A fourth subject for bargaining would be the disposition of any theater in which local or regional war was taking place. This could involve the evacuation or occupation of territory, local surrender of forces, coordinated withdrawals, treatment of the population, use of troops to police the areas, prisoner exchanges, return or transfer of authority to local governments, inspection and surveillance, introduction of occupation authorities, or anything else pertinent to the local termination of warfare.
[…]
Fifth would be the longer term disarmament and inspection arrangements.
[…]
For that reason the armistice might, as in the days of Julius Caesar, involve the surrender of hostages as a pledge for future compliance.
[…]
A sixth subject for negotiation might be the political status of various countries or territories—dissolution of alliances or blocs, dismemberment of countries, and all the other things that wars are usually “about,” possibly including economic arrangements and particularly reparations and prohibitions.
[…]
We are dealing with a process that is inherently frantic, noisy, and disruptive, in an environment of acute uncertainty, conducted by human beings who have never experienced such a crisis before and on an extraordinarily demanding time schedule.
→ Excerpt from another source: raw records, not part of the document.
-- pv_equiv track=rewrite | github.com/ProgmanZ/Modul-16.4-Tasks-HW- | Task-03.py | f_list
-- ===== SOURCE A (Python) =====
-- def f_list(search_part, db_list):
--     # Функция создает временный список из нулевых элементов входящего - основного списка db_shop.
--     # Возвращает количество искомых запчастей, сумму стоимости этих запчастей
--     temp_list = []
--     count_part = 0
--     cost = 0
--
--     for cell in db_list:
--         temp_list.append(cell[0])
--     count_part = temp_list.count(search_part)
--
--     for element in db_list:
--         if search_part == element[0]:
--             cost += element[1]
--
--     return count_part, cost
-- ===== SOURCE B (Python) =====
-- def f_list(search_part, db_list):
--     count_part = 0
--     cost = 0
--     for element in db_list:
--         if element[0] == search_part:
--             count_part += 1
--             cost += element[1]
--     return count_part, cost
-- ===== Notes on version B (the rewrite author's own statement) =====
-- stated objective: simpler
-- what changed: Replaced A's build-a-temp-list-of-keys + .count plus a separate summing loop with a single pass that accumulates both the count and the cost at once.
import Mathlib
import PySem

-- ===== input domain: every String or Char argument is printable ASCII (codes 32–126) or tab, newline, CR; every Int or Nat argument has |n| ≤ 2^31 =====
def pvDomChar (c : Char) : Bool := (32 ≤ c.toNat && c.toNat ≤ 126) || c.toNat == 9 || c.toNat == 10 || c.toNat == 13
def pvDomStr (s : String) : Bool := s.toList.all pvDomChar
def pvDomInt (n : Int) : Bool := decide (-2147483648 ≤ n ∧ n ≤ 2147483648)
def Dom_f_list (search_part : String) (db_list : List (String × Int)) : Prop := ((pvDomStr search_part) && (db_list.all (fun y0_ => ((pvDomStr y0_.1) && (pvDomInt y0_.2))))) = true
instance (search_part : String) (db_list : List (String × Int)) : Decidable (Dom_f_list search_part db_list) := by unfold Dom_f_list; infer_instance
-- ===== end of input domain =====

-- B replaces A's temp-list-of-keys + .count plus a second summing loop with one pass accumulating both count and cost (objective: simpler).

-- ===== PORT A =====
def f_list (search_part : String) (db_list : List (String × Int)) : Int × Int :=
  let temp_list : List String := db_list.foldl (fun acc cell => acc ++ [cell.1]) []
  let count_part : Int := PySem.List.count temp_list search_part
  let cost : Int := db_list.foldl (fun cost element => if search_part == element.1 then cost + element.2 else cost) 0
  (count_part, cost)

-- ===== PORT B =====
def f_list_alt (search_part : String) (db_list : List (String × Int)) : Int × Int :=
  db_list.foldl (fun (acc : Int × Int) element =>
    if element.1 == search_part then (acc.1 + 1, acc.2 + element.2) else acc) (0, 0)

-- ===== PRECONDITION & SPEC =====
def Spec_f_list (search_part : String) (db_list : List (String × Int)) (out : Int × Int) : Prop := out = f_list_alt search_part db_list
instance (search_part : String) (db_list : List (String × Int)) (out : Int × Int) : Decidable (Spec_f_list search_part db_list out) := by unfold Spec_f_list; infer_instance

-- ===== CLAIM (what is proved, stated in full; the proofs are below) =====
def Claim_equal_f_list : Prop := ∀ (search_part : String) (db_list : List (String × Int)), Dom_f_list search_part db_list → Spec_f_list search_part db_list (f_list search_part db_list)

-- ===== LEMMAS AND PROOFS =====

-- ===== VERDICT (by name: the statement is the Claim_ definition above) =====
theorem f_list_spec : Claim_equal_f_list := by
  intro search_part db_list _
  unfold Spec_f_list f_list f_list_alt
  dsimp only
  rw [PySem.List.foldl_congr_mem
      (f := fun (acc : Int × Int) element =>
        if element.1 == search_part then (acc.1 + 1, acc.2 + element.2) else acc)
      (g := fun (acc : Int × Int) element =>
        (if element.1 == search_part then acc.1 + 1 else acc.1,
         if search_part == element.1 then acc.2 + element.2 else acc.2))
      (l := db_list) (init := ((0 : Int), (0 : Int)))
      (by intro acc x _; by_cases h : x.1 = search_part <;> simp [h, Ne.symm])]
  rw [PySem.List.foldl_prod_mk
      (fun (acc : Int) (element : String × Int) => if element.1 == search_part then acc + 1 else acc)
      (fun (acc : Int) (element : String × Int) => if search_part == element.1 then acc + element.2 else acc)
      db_list 0 0]
  rw [PySem.List.foldl_append_singleton_eq_map]
  congr 1
  rw [PySem.List.foldl_if_add_one]
  simp [PySem.List.count, List.count_eq_countP, List.countP_map, Function.comp_def]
We have to suppose that the negotiation would be truncated, incomplete, improvised, and disorderly, with threats, offers, and demands issued disjointedly and inconsistently, subject to misunderstanding about facts as well as intent, and with uncertainty about who has the authority to negotiate and to command.
[…]
In ordinary peacetime the Soviet leaders have tended to disdain the idea of restraint in warfare. Why not? It permits them to ridicule American strategy, to pose the deterrent threat of massive retaliation, and still perhaps to change their minds if they ever have to take war seriously. On the brink of war they would. It may be just before the outbreak that an intense dialogue would occur, shaping expectations about bringing the war to a close, avoiding a contest in city destruction, and keeping communications open.